At last, in one of these anxious periods of listening, she thought she detected the barking of old Hecla, but was not certain. Perhaps it was only the wind playing pranks upon her overwrought nerves, or the hooting of an owl.
She waited expectantly and a few seconds later, hearing the old hound's glad bark as she bounded over the wall between the pasture and the mowing, knew that John had sent her with a message for the mistress of Clover-hill Farm. There was something in the dog's bark that put hope into her heart, and she ran to meet her.

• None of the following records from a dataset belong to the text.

-- the effect of one pvAClassStep on the class-c inner dict
def pvStepInner (w l c : String) (i : PySem.Dict String Int) : PySem.Dict String Int :=
  let i1 := if i.contains w then i else i.insert w 0
  if c == l then i1.insert w 1 else i1

theorem pvMk_congr {V : Type} {s : List String} {g h : String → V}
    (hgh : ∀ x ∈ s, g x = h x) : pvMk s g = pvMk s h := by
  unfold pvMk
  exact congrArg PySem.Dict.mk (List.map_congr_left (fun x hx => by rw [hgh x hx]))

theorem contains_pvMk {V : Type} (s : List String) (g : String → V) (k : String) :
    (pvMk s g).contains k = decide (k ∈ s) := by
  unfold pvMk
  rw [PySem.Dict.contains_mk, Bool.eq_iff_iff]
  constructor
  · intro h
    obtain ⟨p, hp, he⟩ := List.any_eq_true.mp h
    obtain ⟨x, hx, rfl⟩ := List.mem_map.mp hp
    simp_all
  · intro h
    exact List.any_eq_true.mpr ⟨(k, g k), List.mem_map.mpr ⟨k, by simpa using h, rfl⟩, by simp⟩

theorem keys_pvMk {V : Type} (s : List String) (g : String → V) : (pvMk s g).keys = s := by
  unfold pvMk
  rw [PySem.Dict.keys_mk, List.map_map,
    show ((fun (x : String × V) => x.1) ∘ fun x => (x, g x)) = id from rfl, List.map_id]

theorem getD_pvMk {V : Type} {s : List String} (hs : s.Nodup) {c : String} (hc : c ∈ s)
    (g : String → V) (d0 : V) : (pvMk s g).getD c d0 = g c := by
  apply PySem.Dict.getD_of_mem_items
  · exact List.mem_map.mpr ⟨c, hc, rfl⟩
  · rw [keys_pvMk]; exact hs

theorem getD_pvMk_of_not_mem {V : Type} {s : List String} {c : String} (hc : c ∉ s)
    (g : String → V) (d0 : V) : (pvMk s g).getD c d0 = d0 := by
  apply PySem.Dict.getD_of_not_contains
  rw [contains_pvMk]; simpa using hc

theorem insert_pvMk_of_mem {V : Type} {s : List String} {c : String} (hc : c ∈ s)
    (g : String → V) (v : V) :
    (pvMk s g).insert c v = pvMk s (fun x => if x = c then v else g x) := by
  apply PySem.Dict.ext
  rw [PySem.Dict.items_insert_of_contains _ v (by rw [contains_pvMk]; simpa using hc)]
  unfold pvMk
  simp only [List.map_map]
  exact List.map_congr_left (fun x _ => by by_cases h : x = c <;> simp [h])

theorem insert_pvMk_of_not_mem {V : Type} {s : List String} {c : String} (hc : c ∉ s)
    (g : String → V) (v : V) :
    (pvMk s g).insert c v = pvMk (s ++ [c]) (fun x => if x = c then v else g x) := by
  apply PySem.Dict.ext
  rw [PySem.Dict.items_insert_of_not_contains _ v (by rw [contains_pvMk]; simpa using hc)]
  unfold pvMk
  simp only [List.map_append, List.map_cons, List.map_nil]
  congr 1
  exact List.map_congr_left (fun x hx => by
    have : x ≠ c := fun he => hc (he ▸ hx)
    simp [this])

-- a fold of inserts with accumulator-independent values, on a pvMk-shaped dict
theorem foldl_insert_pvMk {V : Type} (cs : List String) (s : List String) (v : String → V) :
    cs.foldl (fun d c => d.insert c (v c)) (pvMk s v) = pvMk (PySem.Set.update s cs) v := by
  induction cs generalizing s with
  | nil => rfl
  | cons c cs ih =>
    simp only [List.foldl_cons]
    by_cases hc : c ∈ s
    · rw [insert_pvMk_of_mem hc,
        pvMk_congr (h := v) (fun x _ => by by_cases h : x = c <;> simp [h]),
        ih s]
      have : PySem.Set.add s c = s := PySem.Set.add_of_mem hc
      simp [PySem.Set.update, this]
    · rw [insert_pvMk_of_not_mem hc,
        pvMk_congr (h := v) (fun x _ => by by_cases h : x = c <;> simp [h]),
        ih (s ++ [c])]
      have : PySem.Set.add s c = s ++ [c] := PySem.Set.add_of_not_mem hc
      simp [PySem.Set.update, this]

theorem pvStepInner_idem (w l c : String) (i : PySem.Dict String Int) :
    pvStepInner w l c (pvStepInner w l c i) = pvStepInner w l c i := by
  unfold pvStepInner
  by_cases hw : i.contains w = true <;> by_cases hl : (c == l) = true <;>
    simp [hw, hl, PySem.Dict.insert_insert_self]

-- one pvAClassStep on a class-indexed pvMk dict updates exactly the class-c entry
theorem pvAClassStep_pvMk (w l : String) {C : List String} (hn : C.Nodup) {c : String}
    (hc : c ∈ C) (g : String → PySem.Dict String Int) :
    pvAClassStep w l (pvMk C g) c
      = pvMk C (fun c' => if c' = c then pvStepInner w l c (g c) else g c') := by
  have hgc : ∀ g' : String → PySem.Dict String Int,
      (pvMk C g').getD c (PySem.Dict.mk []) = g' c := fun g' => getD_pvMk hn hc g' _
  have hcont : (pvMk C g).contains c = true := by
    rw [contains_pvMk]; simpa using hc
  unfold pvAClassStep
  simp only [hcont, if_true, PySem.Dict.modify, hgc]
  by_cases hw : (g c).contains w = true
  · rw [if_pos hw]
    by_cases hl : (c == l) = true
    · rw [if_pos hl, hgc, insert_pvMk_of_mem hc]
      exact pvMk_congr (fun x _ => by
        by_cases h : x = c <;> simp [h, pvStepInner, hw, hl])
    · rw [if_neg hl]
      exact pvMk_congr (fun x _ => by
        by_cases h : x = c <;> simp [h, pvStepInner, hw, hl])
  · rw [if_neg hw, insert_pvMk_of_mem hc]
    by_cases hl : (c == l) = true
    · rw [if_pos hl, hgc, if_pos rfl, insert_pvMk_of_mem hc]
      exact pvMk_congr (fun x _ => by
        by_cases h : x = c <;> simp [h, pvStepInner, hw, hl])
    · rw [if_neg hl]
      exact pvMk_congr (fun x _ => by
        by_cases h : x = c <;> simp [h, pvStepInner, hw, hl])

-- the whole 'for c in classes' loop, classwise
theorem foldl_pvAClassStep (w l : String) (cs : List String) {C : List String} (hn : C.Nodup)
    (hsub : ∀ c ∈ cs, c ∈ C) (g : String → PySem.Dict String Int) :
    cs.foldl (pvAClassStep w l) (pvMk C g)
      = pvMk C (fun c => if c ∈ cs then pvStepInner w l c (g c) else g c) := by
  induction cs generalizing g with
  | nil => exact (pvMk_congr (fun x _ => by simp)).symm
  | cons c cs ih =>
    simp only [List.foldl_cons]
    rw [pvAClassStep_pvMk w l hn (hsub c (by simp)) g,
      ih (fun c' hc' => hsub c' (by simp [hc'])) _]
    exact pvMk_congr (fun x _ => by
      by_cases hxc : x = c
      · subst hxc
        by_cases hx : x ∈ cs <;> simp [hx, pvStepInner_idem]
      · by_cases hx : x ∈ cs <;> simp [hx, hxc])

theorem pvU_append (es : List (String × String)) (e : String × String) :
    pvU (es ++ [e]) = PySem.Set.add (pvU es) e.1 := by
  simp [pvU, PySem.Set.ofList, List.foldl_append]

-- pvStepInner evaluated in each of its four branches
theorem pvStepInner_tt {w l c : String} {i : PySem.Dict String Int} (hl : (c == l) = true)
    (h : i.contains w = true) : pvStepInner w l c i = i.insert w 1 := by
  unfold pvStepInner; simp [h, hl]

theorem pvStepInner_tf {w l c : String} {i : PySem.Dict String Int} (hl : (c == l) = false)
    (h : i.contains w = true) : pvStepInner w l c i = i := by
  unfold pvStepInner; simp [h, hl]

theorem pvStepInner_ft {w l c : String} {i : PySem.Dict String Int} (hl : (c == l) = true)
    (h : i.contains w = false) : pvStepInner w l c i = (i.insert w 0).insert w 1 := by
  unfold pvStepInner; simp [h, hl]

theorem pvStepInner_ff {w l c : String} {i : PySem.Dict String Int} (hl : (c == l) = false)
    (h : i.contains w = false) : pvStepInner w l c i = i.insert w 0 := by
  unfold pvStepInner; simp [h, hl]

-- the class-c inner dict tracks pvInd through one event
theorem pvStepInner_target (w l c : String) (es : List (String × String)) :
    pvStepInner w l c (pvMk (pvU es) (pvInd es c))
      = pvMk (pvU (es ++ [(w, l)])) (pvInd (es ++ [(w, l)]) c) := by
  rw [pvU_append]
  by_cases hw : w ∈ pvU es
  · have hcw : (pvMk (pvU es) (pvInd es c)).contains w = true := by
      rw [contains_pvMk]; simpa using hw
    rw [PySem.Set.add_of_mem hw]
    by_cases hl : (c == l) = true
    · have hcl : l = c := ((by simpa using hl : c = l)).symm
      rw [pvStepInner_tt hl hcw, insert_pvMk_of_mem hw]
      refine pvMk_congr (fun x _ => ?_)
      by_cases h : x = w
      · simp [h, pvInd, hcl]
      · have hxw : ¬ w = x := fun hh => h hh.symm
        simp [h, hxw, pvInd]
    · have hl' : (c == l) = false := by simpa using hl
      have hlc : l ≠ c := fun hh => hl (by simp [hh])
      rw [pvStepInner_tf hl' hcw]
      exact pvMk_congr (fun x _ => by simp [pvInd, hlc])
  · have hcw : (pvMk (pvU es) (pvInd es c)).contains w = false := by
      rw [contains_pvMk]; simpa using hw
    have hwm : ∀ y, (w, y) ∉ es := fun y hy =>
      hw ((PySem.Set.mem_ofList _ _).mpr (List.mem_map.mpr ⟨(w, y), hy, rfl⟩))
    rw [PySem.Set.add_of_not_mem hw]
    by_cases hl : (c == l) = true
    · have hcl : l = c := ((by simpa using hl : c = l)).symm
      rw [pvStepInner_ft hl hcw, insert_pvMk_of_not_mem hw,
        insert_pvMk_of_mem (by simp : w ∈ pvU es ++ [w])]
      refine pvMk_congr (fun x _ => ?_)
      by_cases h : x = w
      · simp [h, pvInd, hcl]
      · have hxw : ¬ w = x := fun hh => h hh.symm
        simp [h, hxw, pvInd]
    · have hl' : (c == l) = false := by simpa using hl
      have hlc : l ≠ c := fun hh => hl (by simp [hh])
      rw [pvStepInner_ff hl' hcw, insert_pvMk_of_not_mem hw]
      refine pvMk_congr (fun x _ => ?_)
      by_cases h : x = w
      · simp [h, pvInd, hwm, hlc]
      · have hxw : ¬ w = x := fun hh => h hh.symm
        simp [h, hxw, pvInd]

-- A's lexicon after a stream of events, classwise
theorem pvA_loop (classes : List String) (es : List (String × String)) :
    es.foldl (fun lex e => classes.foldl (pvAClassStep e.1 e.2) lex)
        (pvMk (PySem.Set.ofList classes) (fun _ => PySem.Dict.mk []))
      = pvMk (PySem.Set.ofList classes) (fun c => pvMk (pvU es) (pvInd es c)) := by
  induction es using List.reverseRecOn with
  | nil => exact pvMk_congr (fun x _ => rfl)
  | append_singleton es e ih =>
    rw [List.foldl_append, List.foldl_cons, List.foldl_nil, ih,
      foldl_pvAClassStep e.1 e.2 classes (PySem.Set.nodup_ofList classes)
        (fun c hc => (PySem.Set.mem_ofList classes c).mpr hc) _]
    exact pvMk_congr (fun c hc => by
      rw [if_pos ((PySem.Set.mem_ofList classes c).mp hc), pvStepInner_target])

theorem pvLab_append (es : List (String × String)) (e : String × String) (w : String) :
    pvLab (es ++ [e]) w
      = if e.1 = w then (pvLab es w).add e.2 else pvLab es w := by
  unfold pvLab
  by_cases h : e.1 = w <;>
    simp [h, List.filter_append, PySem.Set.ofList, List.foldl_append]

-- B's inverted index after a stream of events
theorem pvB_index (es : List (String × String)) :
    es.foldl (fun idx e => idx.modify e.1 PySem.Set.empty (fun s => s.add e.2)) (PySem.Dict.mk [])
      = pvMk (pvU es) (pvLab es) := by
  induction es using List.reverseRecOn with
  | nil => rfl
  | append_singleton es e ih =>
    rw [List.foldl_append, List.foldl_cons, List.foldl_nil, ih, PySem.Dict.modify]
    by_cases hw : e.1 ∈ pvU es
    · rw [getD_pvMk (by exact PySem.Set.nodup_ofList _) hw, insert_pvMk_of_mem hw,
        pvU_append, PySem.Set.add_of_mem hw]
      exact pvMk_congr (fun x _ => by
        rw [pvLab_append]
        by_cases h : x = e.1 <;> simp [h, eq_comm])
    · rw [getD_pvMk_of_not_mem hw, insert_pvMk_of_not_mem hw,
        pvU_append, PySem.Set.add_of_not_mem hw]
      have hfil : es.filter (fun e' => e'.1 == e.1) = [] := by
        rw [List.filter_eq_nil_iff]
        intro a ha
        have : a.1 ≠ e.1 := fun h =>
          hw ((PySem.Set.mem_ofList _ _).mpr (List.mem_map.mpr ⟨a, ha, h⟩))
        simp [this]
      exact pvMk_congr (fun x _ => by
        rw [pvLab_append]
        by_cases h : x = e.1
        · simp [h, pvLab, hfil, PySem.Set.empty]
        · have hex : e.1 ≠ x := fun hh => h hh.symm
          simp [h, hex])

theorem pvLab_contains (es : List (String × String)) (w c : String) :
    (pvLab es w).contains c = es.any (fun e => e.1 == w && e.2 == c) := by
  rw [Bool.eq_iff_iff]
  simp only [PySem.Set.contains, List.contains_eq_mem, decide_eq_true_eq]
  unfold pvLab
  rw [PySem.Set.mem_ofList]
  simp only [List.mem_map, List.mem_filter, List.any_eq_true]
  constructor
  · rintro ⟨e, ⟨he, h1⟩, h2⟩; exact ⟨e, he, by simp_all⟩
  · rintro ⟨e, he, h⟩
    simp only [Bool.and_eq_true, beq_iff_eq] at h
    exact ⟨e, ⟨he, by simp [h.1]⟩, h.2⟩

"Hecla, Hecla, old friend, what is it?" cried the mother, as the faithful canine, panting from the hard run, capered breathlessly about her mistress, wagging her tail and quivering with excitement.
"Can't you tell me, Hecla? Is my baby safe?"
For answer the dog gave several glad barks, and barking and capering, plainly invited her mistress to follow her and see that she brought good news.
The mother, whose arms seemed so empty, was only too glad to do this. It had only been because of her husband's stern command and for fear that her presence might defeat the enterprise, that she had stayed at home at all.
With the trained sight of a woodsman, John saw them coming long before his wife saw him, and he hallooed to them at the top of his voice.
"It's all right, mother," he cried, "I've got little John."
A few seconds later he placed the baby in its mother's arms and sank down in the snow exhausted from his long, hard run.
When he had recovered his breath and had gasped out a few words of explanation, all hurried back to the farmhouse, the old dog leading the way.